Scala type mismatch while trying to pass a function

I need some help trying to figure out how to reuse a pattern match that I would rather not repeat (if possible). I have searched here and google, experimented with implicits and variance but to no result so far.
In the below are 2 methods, doSomething and doSomethingElse that contain the same pattern match on Ids. I would like to reuse the pattern by passing in a function.
This the initial setup. (The actual implementations of toPath and take2 are not really relevant.)
import java.nio.file.{Paths, Path}
import java.util.UUID
def take2(x: Long): String = {
(x % 100).toString.padTo(2, '0')
}
def take2(u: UUID): String = {
u.toString.take(2)
}
def toPath(x: Long): Path = {
Paths.get(s"$x")
}
def toPath(u: UUID): Path = {
Paths.get(u.toString)
}
case class Ids(id1: Option[Long], id2: Option[UUID])
def doSomething(ids: Ids): String = ids match {
case Ids(_, Some(uuid)) => take2(uuid)
case Ids(Some(long), _) => take2(long)
}
def doSomethingElse(ids: Ids) = ids match {
case Ids(_, Some(uuid)) => toPath(uuid)
case Ids(Some(long), _) => toPath(long)
}
doSomething(Ids(Some(12345L), None))
doSomethingElse(Ids(Some(12345L), None))
What I would like is for something like this to work:
def execute[A](ids: Ids)(f: Any => A): A = ids match {
case Ids(_, Some(uuid)) => f(uuid)
case Ids(Some(long), _) => f(long)
}
def _doSomething(ids: Ids) = execute[String](ids)(take2)
//def _doSomething2(ids: Ids) = execute[Path](ids)(toPath)
The error I get is:
Error: ... type mismatch;
found : (u: java.util.UUID)String <and> (x: Long)String
required: Any => String
def _doSomething(ids: Ids) = execute[String](ids)(take2)
^ ^
How can I make these function types work please?
My Scala version 2.11.2.
Worksheet I have been using:
https://github.com/lhohan/scala-pg/blob/0f1416a6c1d3e26d248c0ef2de404bab76ac4e57/src/main/scala/misc/MethodPassing.sc
Any help or pointers are kindly appreciated.
The problem is that you have two different methods that just happen to share the same name, e.g. "take2". When you try to use take2 you certainly aren't providing a function that can handle any argument type (as Any => A demands); you can't even handle the two types you want since they are two different methods!

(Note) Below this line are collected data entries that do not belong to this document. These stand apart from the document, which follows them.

-- pv_equiv track=rewrite | github.com/Qingbolan/Silan-Personal-Website | silan-personal-website/silan/parsers/idea_parser.py | _classify_experiment_type
-- ===== SOURCE A (Python) =====
-- def _classify_experiment_type(filename: str) -> str:
--     """Classify experiment type"""
--     filename_lower = filename.lower()
--
--     if any(keyword in filename_lower for keyword in ['prototype', 'proof', 'poc']):
--         return 'proof_of_concept'
--     elif any(keyword in filename_lower for keyword in ['user', 'usability', 'test']):
--         return 'user_testing'
--     elif any(keyword in filename_lower for keyword in ['performance', 'benchmark']):
--         return 'performance_testing'
--     elif any(keyword in filename_lower for keyword in ['a/b', 'ab', 'variant']):
--         return 'ab_testing'
--     else:
--         return 'general_experiment'
-- ===== SOURCE B (Python) =====
-- # Single left-to-right scan over the text: at each position, record the best
-- # (lowest) priority rank of any keyword starting there; resolve the label at the end.
-- _PRIORITY = [
--     ('prototype', 0), ('proof', 0), ('poc', 0),
--     ('user', 1), ('usability', 1), ('test', 1),
--     ('performance', 2), ('benchmark', 2),
--     ('a/b', 3), ('ab', 3), ('variant', 3),
-- ]
-- _LABELS = ['proof_of_concept', 'user_testing', 'performance_testing',
--            'ab_testing', 'general_experiment']
--
--
-- def _classify_experiment_type(filename: str) -> str:
--     """Classify experiment type by one scan collecting the minimal matched rank."""
--     s = filename.lower()
--     best = 4
--     for i in range(len(s)):
--         for kw, rank in _PRIORITY:
--             if rank < best and s.startswith(kw, i):
--                 best = rank
--     return _LABELS[best]
-- ===== Notes on version B (the rewrite author's own statement) =====
-- stated objective: alternative
-- what changed: Instead of testing each keyword for substring containment in priority order, B makes one left-to-right scan over the lowercased text, recording at every position the minimal priority rank of any keyword starting there, and maps that minimal rank to its label at the end.
import Mathlib
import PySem
-- pv_equiv track=rewrite | github.com/anishfelixm/100daysofCP | python/46d_1915B_NotQuiteLatinSquare.py | func
-- ===== SOURCE A (Python) =====
-- def func(s):
--     check = [0, 0, 0]
--     for i in s:
--         if i == "A":
--             check[0] = 1
--         elif i == "B":
--             check[1] = 1
--         elif i == "C":
--             check[2] = 1
--     if check[0] == 0:
--         return "A"
--     elif check[1] == 0:
--         return "B"
--     else:
--         return "C"
-- ===== SOURCE B (Python) =====
-- def func(s):
--     for c in "ABC":
--         if c not in s:
--             return c
--     return "C"
-- ===== Notes on version B (the rewrite author's own statement) =====
-- stated objective: simpler
-- what changed: B scans the fixed three-letter candidate alphabet and returns the first letter absent from s via a substring membership test, instead of A's character-by-character pass over s building a presence table.
import Mathlib
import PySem

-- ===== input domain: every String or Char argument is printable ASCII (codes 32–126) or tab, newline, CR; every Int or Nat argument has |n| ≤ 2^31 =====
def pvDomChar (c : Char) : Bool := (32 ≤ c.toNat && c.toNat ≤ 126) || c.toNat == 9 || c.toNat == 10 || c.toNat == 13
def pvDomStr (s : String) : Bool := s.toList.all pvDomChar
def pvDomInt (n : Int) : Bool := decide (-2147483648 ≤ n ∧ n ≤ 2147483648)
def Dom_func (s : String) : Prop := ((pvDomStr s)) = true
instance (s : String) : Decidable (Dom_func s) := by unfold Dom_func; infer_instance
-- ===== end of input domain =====

-- B replaces A's presence-table pass over s with a scan of the candidate alphabet "ABC",
-- returning the first letter absent from s — simpler by a different decomposition (C-level membership test instead of a Python loop).


-- ===== PORT A =====
def func (s : String) : String :=
  let check := s.toList.foldl
    (fun (ch : Bool × Bool × Bool) i =>
      if i = 'A' then (true, ch.2.1, ch.2.2)
      else if i = 'B' then (ch.1, true, ch.2.2)
      else if i = 'C' then (ch.1, ch.2.1, true)
      else ch)
    (false, false, false)
  if check.1 = false then "A"
  else if check.2.1 = false then "B"
  else "C"

-- ===== PORT B =====
-- `c not in s` for a single character c is char membership; exact here.
def funcAltGo (s : String) : List Char → String
  | [] => "C"
  | c :: rest => if ¬ (s.toList.contains c) then String.ofList [c] else funcAltGo s rest

def func_alt (s : String) : String := funcAltGo s ['A', 'B', 'C']

-- ===== PRECONDITION & SPEC =====
def Spec_func (s : String) (out : String) : Prop := out = func_alt s
instance (s : String) (out : String) : Decidable (Spec_func s out) := by unfold Spec_func; infer_instance

-- ===== CLAIM (what is proved, stated in full; the proofs are below) =====
def Claim_equal_func : Prop := ∀ (s : String), Dom_func s → Spec_func s (func s)

-- ===== LEMMAS AND PROOFS =====
theorem func_fold_char (l : List Char) (a b c : Bool) :
    l.foldl
      (fun (ch : Bool × Bool × Bool) i =>
        if i = 'A' then (true, ch.2.1, ch.2.2)
        else if i = 'B' then (ch.1, true, ch.2.2)
        else if i = 'C' then (ch.1, ch.2.1, true)
        else ch)
      (a, b, c)
    = (a || l.contains 'A', b || l.contains 'B', c || l.contains 'C') := by
  induction l generalizing a b c with
  | nil => simp
  | cons x xs ih =>
    by_cases hA : x = 'A'
    · simp [hA, ih]
    · by_cases hB : x = 'B'
      · simp [hB, ih]
      · by_cases hC : x = 'C'
        · simp [hC, ih]
        · simp [hA, hB, hC, ih, Ne.symm hA, Ne.symm hB, Ne.symm hC]

-- ===== VERDICT (by name: the statement is the Claim_ definition above) =====
theorem func_spec : Claim_equal_func := by
  intro s _
  unfold Spec_func func func_alt
  rw [func_fold_char]
  by_cases hA : 'A' ∈ s.toList <;> by_cases hB : 'B' ∈ s.toList <;>
    simp [funcAltGo, hA, hB] <;> intros <;> rfl
-- pv_equiv track=rewrite | github.com/j2noo/SJCE_Algorithm_Study | lujae/13주차/카드뭉치.py | checkNoWord
-- ===== SOURCE A (Python) =====
-- def checkNoWord(cardIdxOfGoal):
--     if -1 not in cardIdxOfGoal:
--         return True
--
--     firstNoWord = cardIdxOfGoal.index(-1)
--     lastNoWord = (len(cardIdxOfGoal) - 1) - cardIdxOfGoal[::-1].index(-1)
--
--     if lastNoWord != len(cardIdxOfGoal) - 1:
--         return False
--
--     for i in range(firstNoWord, lastNoWord + 1):
--         if cardIdxOfGoal[i] != -1:
--             return False
--
--     return True
-- ===== SOURCE B (Python) =====
-- def checkNoWord(cardIdxOfGoal):
--     seen = False
--     for x in cardIdxOfGoal:
--         if x == -1:
--             seen = True
--         elif seen:
--             return False
--     return True
-- ===== Notes on version B (the rewrite author's own statement) =====
-- stated objective: simpler
-- what changed: Replaced A's multi-pass scheme (membership test, first index, reversed-list index, then a range loop re-checking elements) by a single forward pass maintaining a 'seen a -1' flag, never computing any index.
import Mathlib
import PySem

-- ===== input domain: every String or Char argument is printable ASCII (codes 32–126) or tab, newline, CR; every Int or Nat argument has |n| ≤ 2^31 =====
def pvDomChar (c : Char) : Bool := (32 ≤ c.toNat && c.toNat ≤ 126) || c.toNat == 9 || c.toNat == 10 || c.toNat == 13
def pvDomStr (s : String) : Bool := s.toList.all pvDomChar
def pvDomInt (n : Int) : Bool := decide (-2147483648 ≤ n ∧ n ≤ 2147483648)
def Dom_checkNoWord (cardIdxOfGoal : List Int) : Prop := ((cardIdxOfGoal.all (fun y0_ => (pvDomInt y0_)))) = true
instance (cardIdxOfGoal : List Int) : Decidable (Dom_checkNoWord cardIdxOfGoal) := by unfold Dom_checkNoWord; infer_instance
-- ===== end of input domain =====

-- B replaces A's multi-pass index computations by a single forward flag-carrying pass (simpler).


-- ===== PORT A =====
-- 'cardIdxOfGoal[::-1]' is ported as '.reverse' (exact: PySem.List.slice?_none_none_neg_one).
-- The two 'match … | none => true' arms guard the '.index(-1)' calls; they are unreachable
-- because they are only evaluated when -1 ∈ the list.
def checkNoWord (cardIdxOfGoal : List Int) : Bool :=
  if decide (¬ (-1 : Int) ∈ cardIdxOfGoal) then true
  else
    match PySem.List.index? cardIdxOfGoal (-1) with
    | none => true
    | some firstNoWord =>
      match PySem.List.index? cardIdxOfGoal.reverse (-1) with
      | none => true
      | some r =>
        let lastNoWord : Int := ((cardIdxOfGoal.length : Int) - 1) - (r : Int)
        if lastNoWord ≠ (cardIdxOfGoal.length : Int) - 1 then false
        else
          (PySem.List.pyRange (firstNoWord : Int) (lastNoWord + 1) 1).all
            (fun i => PySem.List.pyGet? cardIdxOfGoal i == some (-1))

-- ===== PORT B =====
-- single forward pass; 'seen' = have we met a -1 yet; early False on a non -1 after it
def cnwGo : List Int → Bool → Bool
  | [], _ => true
  | x :: rest, seen =>
    if x = -1 then cnwGo rest true
    else if seen then false
    else cnwGo rest false

def checkNoWord_alt (cardIdxOfGoal : List Int) : Bool := cnwGo cardIdxOfGoal false

-- ===== PRECONDITION & SPEC =====
def Spec_checkNoWord (cardIdxOfGoal : List Int) (out : Bool) : Prop := out = checkNoWord_alt cardIdxOfGoal
instance (cardIdxOfGoal : List Int) (out : Bool) : Decidable (Spec_checkNoWord cardIdxOfGoal out) := by unfold Spec_checkNoWord; infer_instance

-- ===== CLAIM (what is proved, stated in full; the proofs are below) =====
def Claim_equal_checkNoWord : Prop := ∀ (cardIdxOfGoal : List Int), Dom_checkNoWord cardIdxOfGoal → Spec_checkNoWord cardIdxOfGoal (checkNoWord cardIdxOfGoal)

-- ===== LEMMAS AND PROOFS =====

-- B with the flag set checks that every remaining element is -1
theorem cnwGo_true (xs : List Int) : cnwGo xs true = xs.all (fun x => x == -1) := by
  induction xs with
  | nil => rfl
  | cons x rest ih =>
    by_cases h : x = -1 <;> simp [cnwGo, h, ih]

-- B equals: all elements from the first -1 on are -1
theorem cnwGo_false (xs : List Int) :
    cnwGo xs false = (xs.dropWhile (fun x => !(x == -1))).all (fun x => x == -1) := by
  induction xs with
  | nil => rfl
  | cons x rest ih =>
    by_cases h : x = -1
    · simp [cnwGo, h, List.dropWhile, cnwGo_true]
    · simp [cnwGo, h, ih]

theorem dropWhile_eq_nil_of_not_mem (xs : List Int) (h : (-1 : Int) ∉ xs) :
    xs.dropWhile (fun x => !(x == -1)) = [] := by
  induction xs with
  | nil => rfl
  | cons x rest ih =>
    simp only [List.mem_cons, not_or] at h
    simp [Ne.symm h.1, ih h.2]

-- dropWhile at the first -1: everything up to it is dropped, nothing more
theorem dropWhile_first (pre suf : List Int) (h : (-1 : Int) ∉ pre) :
    (pre ++ (-1 : Int) :: suf).dropWhile (fun x => !(x == -1)) = -1 :: suf := by
  induction pre with
  | nil => simp
  | cons x rest ih =>
    simp only [List.mem_cons, not_or] at h
    simp [Ne.symm h.1, ih h.2]

-- the range loop of A over [k, len) checks exactly the suffix xs.drop k
theorem range_all_aux (xs : List Int) :
    ∀ (d k : Nat), xs.length - k = d →
      ((PySem.List.pyRange (k : Int) (xs.length : Int) 1).all
          (fun i => PySem.List.pyGet? xs i == some (-1)))
        = (xs.drop k).all (fun x => x == -1) := by
  intro d
  induction d with
  | zero =>
    intro k hd
    have hlen : xs.length ≤ k := by omega
    rw [PySem.List.pyRange_one_eq_nil (by exact_mod_cast hlen), List.drop_eq_nil_of_le hlen]
    rfl
  | succ d ih =>
    intro k hd
    have hklt : k < xs.length := by omega
    rw [PySem.List.pyRange_one_cons (by exact_mod_cast hklt)]
    have h1 : ((k : Int) + 1) = ((k + 1 : Nat) : Int) := by push_cast; ring
    rw [h1, List.drop_eq_getElem_cons hklt]
    simp only [List.all_cons, ih (k + 1) (by omega), PySem.List.pyGet?_natCast,
      List.getElem?_eq_getElem hklt]
    rfl

theorem checkNoWord_spec : Claim_equal_checkNoWord := by
  intro xs _
  unfold Spec_checkNoWord checkNoWord_alt
  rw [cnwGo_false]
  by_cases hmem : (-1 : Int) ∈ xs
  · -- -1 occurs in the list
    obtain ⟨k, hk⟩ := Option.isSome_iff_exists.mp ((PySem.List.index?_isSome_iff _ _).mpr hmem)
    have hmemrev : (-1 : Int) ∈ xs.reverse := by simpa using hmem
    obtain ⟨r, hr⟩ := Option.isSome_iff_exists.mp ((PySem.List.index?_isSome_iff _ _).mpr hmemrev)
    obtain ⟨pre, suf, hsplit, hlenpre, hpre⟩ := (PySem.List.index?_eq_some_iff _ _ _).mp hr
    have hxs : xs = suf.reverse ++ (-1 : Int) :: pre.reverse := by
      have := congrArg List.reverse hsplit
      simpa using this
    simp only [checkNoWord, hmem, not_true_eq_false, decide_false, Bool.false_eq_true,
      if_false, hk, hr]
    by_cases hr0 : r = 0
    · -- last element is -1: A runs its range loop
      subst hr0
      have hpreNil : pre = [] := List.eq_nil_of_length_eq_zero hlenpre
      rw [if_neg (by push_cast; omega)]
      have hup : ((xs.length : Int) - 1 - ((0 : Nat) : Int) + 1) = (xs.length : Int) := by
        push_cast; ring
      rw [hup, range_all_aux xs (xs.length - k) k rfl]
      obtain ⟨pre2, suf2, hsplit2, hlen2, hpre2⟩ := (PySem.List.index?_eq_some_iff _ _ _).mp hk
      rw [hsplit2, dropWhile_first pre2 suf2 hpre2, ← hlen2, List.drop_left]
    · -- last element is not -1: both sides are false
      rw [if_pos (by omega)]
      obtain ⟨p0, pre', rfl⟩ := List.exists_cons_of_ne_nil
        (l := pre) (by intro h; exact hr0 (by simp [← hlenpre, h]))
      have hp0 : p0 ≠ -1 := by
        intro h; exact hpre (by simp [h])
      have hne : xs.dropWhile (fun x => !(x == -1)) ≠ [] := by
        intro h
        rw [List.dropWhile_eq_nil_iff] at h
        exact absurd (h (-1) hmem) (by simp)
      have hsuffix : xs.dropWhile (fun x => !(x == -1)) <:+ xs :=
        List.dropWhile_suffix _
      obtain ⟨t, ht⟩ := hsuffix
      have hlast : (xs.dropWhile (fun x => !(x == -1))).getLast? = some p0 := by
        have h1 : xs.getLast? = some p0 := by
          rw [hxs]
          rw [List.getLast?_append_of_ne_nil _ (by simp)]
          rw [show (-1 : Int) :: (p0 :: pre').reverse
              = ((-1 : Int) :: pre'.reverse) ++ [p0] by simp, List.getLast?_concat]
        have h2 : xs.getLast? = (xs.dropWhile (fun x => !(x == -1))).getLast? := by
          conv_lhs => rw [← ht]
          rw [List.getLast?_append_of_ne_nil _ hne]
        rw [← h2, h1]
      have hp0mem : p0 ∈ xs.dropWhile (fun x => !(x == -1)) :=
        List.mem_of_getLast? hlast
      symm
      rw [List.all_eq_false]
      exact ⟨p0, hp0mem, by simp [hp0]⟩
  · -- no -1 at all: both sides are true
    simp [checkNoWord, hmem, dropWhile_eq_nil_of_not_mem xs hmem]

In your original match statement you don't notice that the two methods are two methods that share the same name because the compiler fills in the correct method based on the argument type. There isn't a feature that says, "plug in the name I supply and then stick in different methods". (Well, you could do it with macros, but that's awfully complicated to avoid a little bit of repetition.)
Now the compiler is smart enough to make a function out of the method you want. So if you wrote
def execute[A](ids: Ids)(f1: UUID => A, f2: Long => A): A = ids match {
case Ids(_, Some(uuid)) => f1(uuid)
case Ids(Some(long), _) => f2(long)
}
you could then
def doSomething(ids: Ids) = execute[String](ids)(take2, take2)
which would reduce the repetition a bit.
Alternatively, you could write
import scala.util._
def take2(x: Long): String = (x % 100).toString.padTo(2, '0')
def take2(u: UUID): String = u.toString.take(2)
def take2(ul: Either[UUID, Long]): String = ul match {
case Left(u) => take2(u)
case Right(l) => take2(l)
}
(be sure to use :paste if you try this out in the REPL so all three get defined together).
Then you write
def execute[A](ids: Ids)(f: Either[UUID, Long] => A): A = ids match {
case Ids(_, Some(uuid)) => f(Left(uuid))
case Ids(Some(long), _) => f(Right(long))
}
and the correct one of the three take2s will be used. (There is a runtime penalty associated with the extra boxing of the arguments, but I doubt that this is a performance-critical code path.)
There are other options as well--Shapeless, for instance, provides union types. Or you can do runtime pattern matching and throw an exception if you pass something that is neither UUID nor Long...but that is liable to be a recipe for trouble later.